Barthes (1993, p.53-54), afirma:

Para escapar à alienação da sociedade presente, só existe este meio: fuga para frente: toda linguagem antiga é imediatamente comprometida,

e toda linguagem se torna antiga desde que é repetida.

E neste sentido, as oficinas devem renovar metodologia e temática que não

leva o leitor a pensar por si só, apenas mecanicamente como vem nos livros

didáticos, diretrizes e projetos.

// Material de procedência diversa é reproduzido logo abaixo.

-- pv_equiv track=rewrite | github.com/amimul1/Infographic | infographic.py | most_occurance
-- ===== SOURCE A (Python) =====
-- def most_occurance(words_dict):
--     '''
--     This function calculates the most times each type of words appears in
--     the text file and returns the word and the number of times they appeared
--     for each case.
--     words_dict: a dictionary containing the unique words as keys and the occurences as values
--     '''
--     small_word_occurance=0
--     medium_word_occurance=0
--     large_word_occurance=0
--     #for loop which loops through the dictionary and checks for each type of word according to
--     # the specified size in the spec
--     for word, occurences in words_dict.items():
--         # if statements to classify the different type of words according to lengths
--         if len(word)<=4:
--             if small_word_occurance < words_dict[word]:
--                 most_used_small_word = word
--                 small_word_occurance = words_dict[word]
--
--         elif len(word)>= 5 and len(word)<=7:
--             if medium_word_occurance < words_dict[word]:
--                 most_used_medium_word = word
--                 medium_word_occurance = words_dict[word]
--
--         elif len(word)>= 8 :
--             if large_word_occurance < words_dict[word]:
--                 most_used_large_word = word
--                 large_word_occurance = words_dict[word]
--     # The calculated info is displayed in the following way as a string to match spec
--     small_word_occurance = ' ' + '(' + str(small_word_occurance) + 'x' + ')' + ' '
--     medium_word_occurance = ' ' + '(' + str(medium_word_occurance) + 'x' + ')' + ' '
--     large_word_occurance = ' ' + '(' + str(large_word_occurance) + 'x' + ')' + ' '
--     # returns the word and the number of times they appeared for each case.
--     return small_word_occurance,most_used_small_word, medium_word_occurance, \
--     most_used_medium_word ,large_word_occurance, most_used_large_word
-- ===== SOURCE B (Python) =====
-- def _best(items, lo, hi=None):
--     """Best (most frequent) word with lo <= len(word) (<= hi); strict '<' keeps the first maximum."""
--     best_occ = 0
--     for word, occ in items:
--         n = len(word)
--         if lo <= n and (hi is None or n <= hi) and best_occ < occ:
--             best_word = word
--             best_occ = occ
--     return best_occ, best_word
--
--
-- def most_occurance(words_dict):
--     items = list(words_dict.items())
--     small_occ, small_word = _best(items, 0, 4)
--     medium_occ, medium_word = _best(items, 5, 7)
--     large_occ, large_word = _best(items, 8)
--     return (' (' + str(small_occ) + 'x) ', small_word,
--             ' (' + str(medium_occ) + 'x) ', medium_word,
--             ' (' + str(large_occ) + 'x) ', large_word)
-- ===== Notes on version B (the rewrite author's own statement) =====
-- stated objective: alternative
-- what changed: Replaces the single pass with per-word branch dispatch and dict re-lookup by one parameterized helper (length range [lo,hi], strict-'<' best scan over the items) called three times, then assembles the strings.
import Mathlib
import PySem

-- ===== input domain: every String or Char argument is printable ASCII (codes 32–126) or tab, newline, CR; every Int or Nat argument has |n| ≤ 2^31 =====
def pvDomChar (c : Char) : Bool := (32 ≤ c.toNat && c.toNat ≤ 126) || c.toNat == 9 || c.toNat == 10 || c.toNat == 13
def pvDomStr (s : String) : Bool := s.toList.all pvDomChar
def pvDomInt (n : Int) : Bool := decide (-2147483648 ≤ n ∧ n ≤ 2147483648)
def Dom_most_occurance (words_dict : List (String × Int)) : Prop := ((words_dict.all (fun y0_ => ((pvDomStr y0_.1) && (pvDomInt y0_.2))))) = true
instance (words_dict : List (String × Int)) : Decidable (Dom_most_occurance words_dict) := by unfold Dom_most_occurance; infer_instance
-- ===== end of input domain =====

-- B replaces A's single branch-per-word pass (with dict re-lookup) by one parameterized
-- best-in-length-range helper called three times; same cost, different decomposition.


-- ===== PORT A =====
-- loop body of A's single for-loop, named so the proofs can speak about it; state:
-- (small_occ, most_small?, medium_occ, most_medium?, large_occ, most_large?);
-- the 'most_used_*' variables start unassigned in Python -> Option, none = unbound.
def pvStepA (d : PySem.Dict String Int)
    (s : Int × Option String × Int × Option String × Int × Option String)
    (p : String × Int) : Int × Option String × Int × Option String × Int × Option String :=
  let (swo, musw, mwo, mumw, lwo, mulw) := s
  let word := p.1
  if PySem.Str.len word ≤ 4 then
    if swo < (d.get? word).getD 0 then
      ((d.get? word).getD 0, some word, mwo, mumw, lwo, mulw)
    else s
  else if 5 ≤ PySem.Str.len word ∧ PySem.Str.len word ≤ 7 then
    if mwo < (d.get? word).getD 0 then
      (swo, musw, (d.get? word).getD 0, some word, lwo, mulw)
    else s
  else if 8 ≤ PySem.Str.len word then
    if lwo < (d.get? word).getD 0 then
      (swo, musw, mwo, mumw, (d.get? word).getD 0, some word)
    else s
  else s

def most_occurance (words_dict : List (String × Int)) : String × String × String × String × String × String :=
  let d := PySem.Dict.mk words_dict
  let st := d.items.foldl (pvStepA d) (0, none, 0, none, 0, none)
  (" (" ++ PySem.Int.toStr st.1 ++ "x) ", (st.2.1).getD "",
   " (" ++ PySem.Int.toStr st.2.2.1 ++ "x) ", (st.2.2.2.1).getD "",
   " (" ++ PySem.Int.toStr st.2.2.2.2.1 ++ "x) ", (st.2.2.2.2.2).getD "")

-- ===== PORT B =====
-- _best(items, lo, hi): one scan, strict '<'; best_word unassigned until first hit -> Option;
-- 'hi is None or n <= hi' is the Option.all test.
def pvStepB (lo : Int) (hi : Option Int) (s : Int × Option String) (p : String × Int) :
    Int × Option String :=
  let n := PySem.Str.len p.1
  if lo ≤ n ∧ (hi.all fun h => decide (n ≤ h)) = true ∧ s.1 < p.2 then (p.2, some p.1) else s

def pvBest (items : List (String × Int)) (lo : Int) (hi : Option Int) : Int × Option String :=
  items.foldl (pvStepB lo hi) (0, none)

def most_occurance_alt (words_dict : List (String × Int)) : String × String × String × String × String × String :=
  let items := (PySem.Dict.mk words_dict).items
  let sm := pvBest items 0 (some 4)
  let md := pvBest items 5 (some 7)
  let lg := pvBest items 8 none
  (" (" ++ PySem.Int.toStr sm.1 ++ "x) ", sm.2.getD "",
   " (" ++ PySem.Int.toStr md.1 ++ "x) ", md.2.getD "",
   " (" ++ PySem.Int.toStr lg.1 ++ "x) ", lg.2.getD "")

-- ===== PRECONDITION & SPEC =====
-- Pre_ excludes (i) assoc lists with duplicate keys, which no Python dict argument can
-- contain (the dict collapses them before A ever runs), and (ii) inputs where some length
-- bucket (≤4, 5–7, ≥8) holds no word with positive count, on which A (and B) raises
-- UnboundLocalError instead of returning.
def Pre_most_occurance (words_dict : List (String × Int)) : Prop :=
  (words_dict.map Prod.fst).Nodup ∧
  (∃ p ∈ words_dict, PySem.Str.len p.1 ≤ 4 ∧ 0 < p.2) ∧
  (∃ p ∈ words_dict, 5 ≤ PySem.Str.len p.1 ∧ PySem.Str.len p.1 ≤ 7 ∧ 0 < p.2) ∧
  (∃ p ∈ words_dict, 8 ≤ PySem.Str.len p.1 ∧ 0 < p.2)
instance (words_dict : List (String × Int)) : Decidable (Pre_most_occurance words_dict) := by
  unfold Pre_most_occurance; infer_instance

def pvWitness_most_occurance : (List (String × Int)) :=
  [("the", 3), ("little", 2), ("elephant", 1)]

def Spec_most_occurance (words_dict : List (String × Int)) (out : String × String × String × String × String × String) : Prop := out = most_occurance_alt words_dict
instance (words_dict : List (String × Int)) (out : String × String × String × String × String × String) : Decidable (Spec_most_occurance words_dict out) := by unfold Spec_most_occurance; infer_instance

-- ===== CLAIM (what is proved, stated in full; the proofs are below) =====
def Claim_equal_most_occurance : Prop := ∀ (words_dict : List (String × Int)), Dom_most_occurance words_dict → Pre_most_occurance words_dict → Spec_most_occurance words_dict (most_occurance words_dict)

-- ===== LEMMAS AND PROOFS =====

-- One step of A's combined loop is the triple of one step of each of B's three scans,
-- provided the dict lookup of the visited key returns that pair's own value.
theorem pv_step_split (d : PySem.Dict String Int) (p : String × Int)
    (hp : (d.get? p.1).getD 0 = p.2) (s1 s2 s3 : Int × Option String) :
    pvStepA d (s1.1, s1.2, s2.1, s2.2, s3.1, s3.2) p =
      ((pvStepB 0 (some 4) s1 p).1, (pvStepB 0 (some 4) s1 p).2,
       (pvStepB 5 (some 7) s2 p).1, (pvStepB 5 (some 7) s2 p).2,
       (pvStepB 8 none s3 p).1, (pvStepB 8 none s3 p).2) := by
  have hn : (0 : Int) ≤ PySem.Str.len p.1 := by simp [PySem.Str.len_eq]
  simp only [pvStepA, pvStepB, hp, Option.all_some, Option.all_none, decide_eq_true_eq, true_and]
  split_ifs <;> first | rfl | omega

-- A's fold over the combined 6-tuple state splits into B's three independent scans.
theorem pv_fold_split (d : PySem.Dict String Int) (l : List (String × Int))
    (hl : ∀ p ∈ l, (d.get? p.1).getD 0 = p.2) :
    ∀ (a1 : Int) (w1 : Option String) (a2 : Int) (w2 : Option String)
      (a3 : Int) (w3 : Option String),
    l.foldl (pvStepA d) (a1, w1, a2, w2, a3, w3) =
      ((l.foldl (pvStepB 0 (some 4)) (a1, w1)).1, (l.foldl (pvStepB 0 (some 4)) (a1, w1)).2,
       (l.foldl (pvStepB 5 (some 7)) (a2, w2)).1, (l.foldl (pvStepB 5 (some 7)) (a2, w2)).2,
       (l.foldl (pvStepB 8 none) (a3, w3)).1, (l.foldl (pvStepB 8 none) (a3, w3)).2) := by
  induction l with
  | nil => intro a1 w1 a2 w2 a3 w3; rfl
  | cons p t ih =>
    intro a1 w1 a2 w2 a3 w3
    have hp : (d.get? p.1).getD 0 = p.2 := hl p (by simp)
    have ht : ∀ q ∈ t, (d.get? q.1).getD 0 = q.2 := fun q hq => hl q (by simp [hq])
    simp only [List.foldl_cons, pv_step_split d p hp (a1, w1) (a2, w2) (a3, w3)]
    have := ih ht (pvStepB 0 (some 4) (a1, w1) p).1 (pvStepB 0 (some 4) (a1, w1) p).2
      (pvStepB 5 (some 7) (a2, w2) p).1 (pvStepB 5 (some 7) (a2, w2) p).2
      (pvStepB 8 none (a3, w3) p).1 (pvStepB 8 none (a3, w3) p).2
    simpa using this

-- ===== VERDICT (by name: the statement is the Claim_ definition above) =====
theorem most_occurance_spec : Claim_equal_most_occurance := by
  intro wd _hdom hpre
  unfold Spec_most_occurance most_occurance most_occurance_alt pvBest
  have hnd : (PySem.Dict.mk wd).keys.Nodup := hpre.1
  have hl : ∀ p ∈ (PySem.Dict.mk wd).items,
      ((PySem.Dict.mk wd).get? p.1).getD 0 = p.2 := by
    intro p hp
    obtain ⟨k, v⟩ := p
    simpa [PySem.Dict.getD_eq_get?_getD] using PySem.Dict.getD_of_mem_items _ hp hnd 0
  have h := pv_fold_split (PySem.Dict.mk wd) (PySem.Dict.mk wd).items hl 0 none 0 none 0 none
  simp only [h]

E que não aconteça de mudar a roupagem e as

atividades continuem as mesmas.

Vale ressaltar que a oficina de leitura realizada, e que se torna observação e

relato neste artigo, pretendeu a promoção do debate literário entre os estudantes

através de uma consciência textual, o real significado dos clássicos e a importância

de se estabelecer relações sócio-históricas com os textos literários atuais. E partiu

do pressuposto de que a leitura dos clássicos possibilita a compreensão das

ideologias, costumes, culturas de época, valores morais, em detrimento da

apreensão da estrutura textual, do aporte linguístico do autor e consequentemente, a

reflexão da vida das personagens, das imagens e ambientes que ocorrem

determinada história.

Em relação aos clássicos, observadas a resistência por grande parte dos

professores, a escola necessita retomar a obrigatoriedade da leitura para que haja

maior interatividade entre estudantes e livros, entre textos e construção do

pensamento, entre mundo narrado e mundo real. Neste ponto, Calvino é categórico

em afirmar que:

[...] a escola deve fazer com que você conheça bem ou mal um certo número de clássicos dentre os quais (ou em relação aos quais) você poderá depois reconhecer os "seus" clássicos. A escola é obrigada a dar-lhe instrumentos para efetuar uma opção: mas as escolhas que contam são aquelas que ocorrem fora e depois de cada escola. (CALVINO, 1994, p. 13)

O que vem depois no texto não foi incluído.